_Work to be completed:_ Transcribe everything in the records, dropping and changing nothing.

_Records for the task:_
theorem compInv_fold : ∀ (l P : List (Int × Int)) (comps : List (PySem.Set (Int × Int))),
    CompInv P comps → (∀ c ∈ l, c ∉ P) → l.Nodup →
    CompInv (l ++ P) (l.foldl mergeStep comps) := by
  intro l
  induction l with
  | nil => intro P comps h _ _; simpa using h
  | cons cell l ih =>
    intro P comps hInv hfresh hnd
    have h1 : CompInv (cell :: P) (mergeStep comps cell) :=
      compInv_mergeStep hInv (hfresh cell (by simp))
    have h2 := ih (cell :: P) (mergeStep comps cell) h1
      (by
        intro c hc hmem
        rcases List.mem_cons.mp hmem with h | h
        · exact (List.nodup_cons.mp hnd).1 (h ▸ hc)
        · exact hfresh c (by simp [hc]) h)
      (List.nodup_cons.mp hnd).2
    refine compInv_congr ?_ h2
    intro z
    simp only [List.mem_append, List.mem_cons]
    tauto

theorem reach_to_connIn {cells : List (Int × Int)} {s y : Int × Int}
    (hs : s ∈ cells) (h : Reach cells s y) : y ∈ cells ∧ ConnIn cells s y := by
  induction h with
  | refl => exact ⟨hs, Relation.ReflTransGen.refl⟩
  | tail _ hstep ih => exact ⟨hstep.2, ih.2.tail ⟨hstep.1, ih.1, hstep.2⟩⟩

theorem size_fold_none (start : Int × Int) :
    ∀ (l : List (PySem.Set (Int × Int))) (acc : Int), (∀ c ∈ l, start ∉ c) →
      l.foldl (fun sz comp =>
        if PySem.Set.contains comp start then PySem.Set.len comp else sz) acc = acc := by
  intro l
  induction l with
  | nil => intro acc _; rfl
  | cons c l ih =>
    intro acc hnone
    simp only [List.foldl_cons]
    have : PySem.Set.contains c start = false := by
      cases h : PySem.Set.contains c start
      · rfl
      · exact absurd ((PySem.Set.contains_iff _ _).mp h) (hnone c (by simp))
    rw [ite_cond_false this]
    exact ih acc (fun d hd => hnone d (by simp [hd]))

theorem size_fold (start : Int × Int) :
    ∀ (comps : List (PySem.Set (Int × Int))) (acc : Int) (c0 : PySem.Set (Int × Int)),
      c0 ∈ comps → start ∈ c0 → (∀ c ∈ comps, start ∈ c → c = c0) →
      comps.foldl (fun sz comp =>
        if PySem.Set.contains comp start then PySem.Set.len comp else sz) acc
        = PySem.Set.len c0 := by
  intro comps
  induction comps with
  | nil => intro acc c0 h; simp at h
  | cons h t ih =>
    intro acc c0 hc0 hstart huniq
    simp only [List.foldl_cons]
    by_cases hsh : start ∈ h
    · have hh : h = c0 := huniq h (by simp) hsh
      rw [ite_cond_true ((PySem.Set.contains_iff _ _).mpr hsh)]
      by_cases hex : ∃ c ∈ t, start ∈ c
      · obtain ⟨c, hct, hsc⟩ := hex
        have heq : c = c0 := huniq c (by simp [hct]) hsc
        exact ih (PySem.Set.len h) c0 (heq ▸ hct) hstart
          (fun d hd hsd => huniq d (by simp [hd]) hsd)
      · rw [size_fold_none start t (PySem.Set.len h)
          (fun c hc hsc => hex ⟨c, hc, hsc⟩), hh]
    · rw [ite_cond_false (by
        cases hcase : PySem.Set.contains h start
        · rfl
        · exact absurd ((PySem.Set.contains_iff _ _).mp hcase) hsh)]
      have hc0t : c0 ∈ t := by
        rcases List.mem_cons.mp hc0 with h' | h'
        · exact absurd (h' ▸ hstart) hsh
        · exact h'
      exact ih acc c0 hc0t hstart (fun d hd hsd => huniq d (by simp [hd]) hsd)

_Solution to this exercise:_
theorem compInv_fold : ∀ (l P : List (Int × Int)) (comps : List (PySem.Set (Int × Int))),
    CompInv P comps → (∀ c ∈ l, c ∉ P) → l.Nodup →
    CompInv (l ++ P) (l.foldl mergeStep comps) := by
  intro l
  induction l with
  | nil => intro P comps h _ _; simpa using h
  | cons cell l ih =>
    intro P comps hInv hfresh hnd
    have h1 : CompInv (cell :: P) (mergeStep comps cell) :=
      compInv_mergeStep hInv (hfresh cell (by simp))
    have h2 := ih (cell :: P) (mergeStep comps cell) h1
      (by
        intro c hc hmem
        rcases List.mem_cons.mp hmem with h | h
        · exact (List.nodup_cons.mp hnd).1 (h ▸ hc)
        · exact hfresh c (by simp [hc]) h)
      (List.nodup_cons.mp hnd).2
    refine compInv_congr ?_ h2
    intro z
    simp only [List.mem_append, List.mem_cons]
    tauto

theorem reach_to_connIn {cells : List (Int × Int)} {s y : Int × Int}
    (hs : s ∈ cells) (h : Reach cells s y) : y ∈ cells ∧ ConnIn cells s y := by
  induction h with
  | refl => exact ⟨hs, Relation.ReflTransGen.refl⟩
  | tail _ hstep ih => exact ⟨hstep.2, ih.2.tail ⟨hstep.1, ih.1, hstep.2⟩⟩

theorem size_fold_none (start : Int × Int) :
    ∀ (l : List (PySem.Set (Int × Int))) (acc : Int), (∀ c ∈ l, start ∉ c) →
      l.foldl (fun sz comp =>
        if PySem.Set.contains comp start then PySem.Set.len comp else sz) acc = acc := by
  intro l
  induction l with
  | nil => intro acc _; rfl
  | cons c l ih =>
    intro acc hnone
    simp only [List.foldl_cons]
    have : PySem.Set.contains c start = false := by
      cases h : PySem.Set.contains c start
      · rfl
      · exact absurd ((PySem.Set.contains_iff _ _).mp h) (hnone c (by simp))
    rw [ite_cond_false this]
    exact ih acc (fun d hd => hnone d (by simp [hd]))

theorem size_fold (start : Int × Int) :
    ∀ (comps : List (PySem.Set (Int × Int))) (acc : Int) (c0 : PySem.Set (Int × Int)),
      c0 ∈ comps → start ∈ c0 → (∀ c ∈ comps, start ∈ c → c = c0) →
      comps.foldl (fun sz comp =>
        if PySem.Set.contains comp start then PySem.Set.len comp else sz) acc
        = PySem.Set.len c0 := by
  intro comps
  induction comps with
  | nil => intro acc c0 h; simp at h
  | cons h t ih =>
    intro acc c0 hc0 hstart huniq
    simp only [List.foldl_cons]
    by_cases hsh : start ∈ h
    · have hh : h = c0 := huniq h (by simp) hsh
      rw [ite_cond_true ((PySem.Set.contains_iff _ _).mpr hsh)]
      by_cases hex : ∃ c ∈ t, start ∈ c
      · obtain ⟨c, hct, hsc⟩ := hex
        have heq : c = c0 := huniq c (by simp [hct]) hsc
        exact ih (PySem.Set.len h) c0 (heq ▸ hct) hstart
          (fun d hd hsd => huniq d (by simp [hd]) hsd)
      · rw [size_fold_none start t (PySem.Set.len h)
          (fun c hc hsc => hex ⟨c, hc, hsc⟩), hh]
    · rw [ite_cond_false (by
        cases hcase : PySem.Set.contains h start
        · rfl
        · exact absurd ((PySem.Set.contains_iff _ _).mp hcase) hsh)]
      have hc0t : c0 ∈ t := by
        rcases List.mem_cons.mp hc0 with h' | h'
        · exact absurd (h' ▸ hstart) hsh
        · exact h'
      exact ih acc c0 hc0t hstart (fun d hd hsd => huniq d (by simp [hd]) hsd)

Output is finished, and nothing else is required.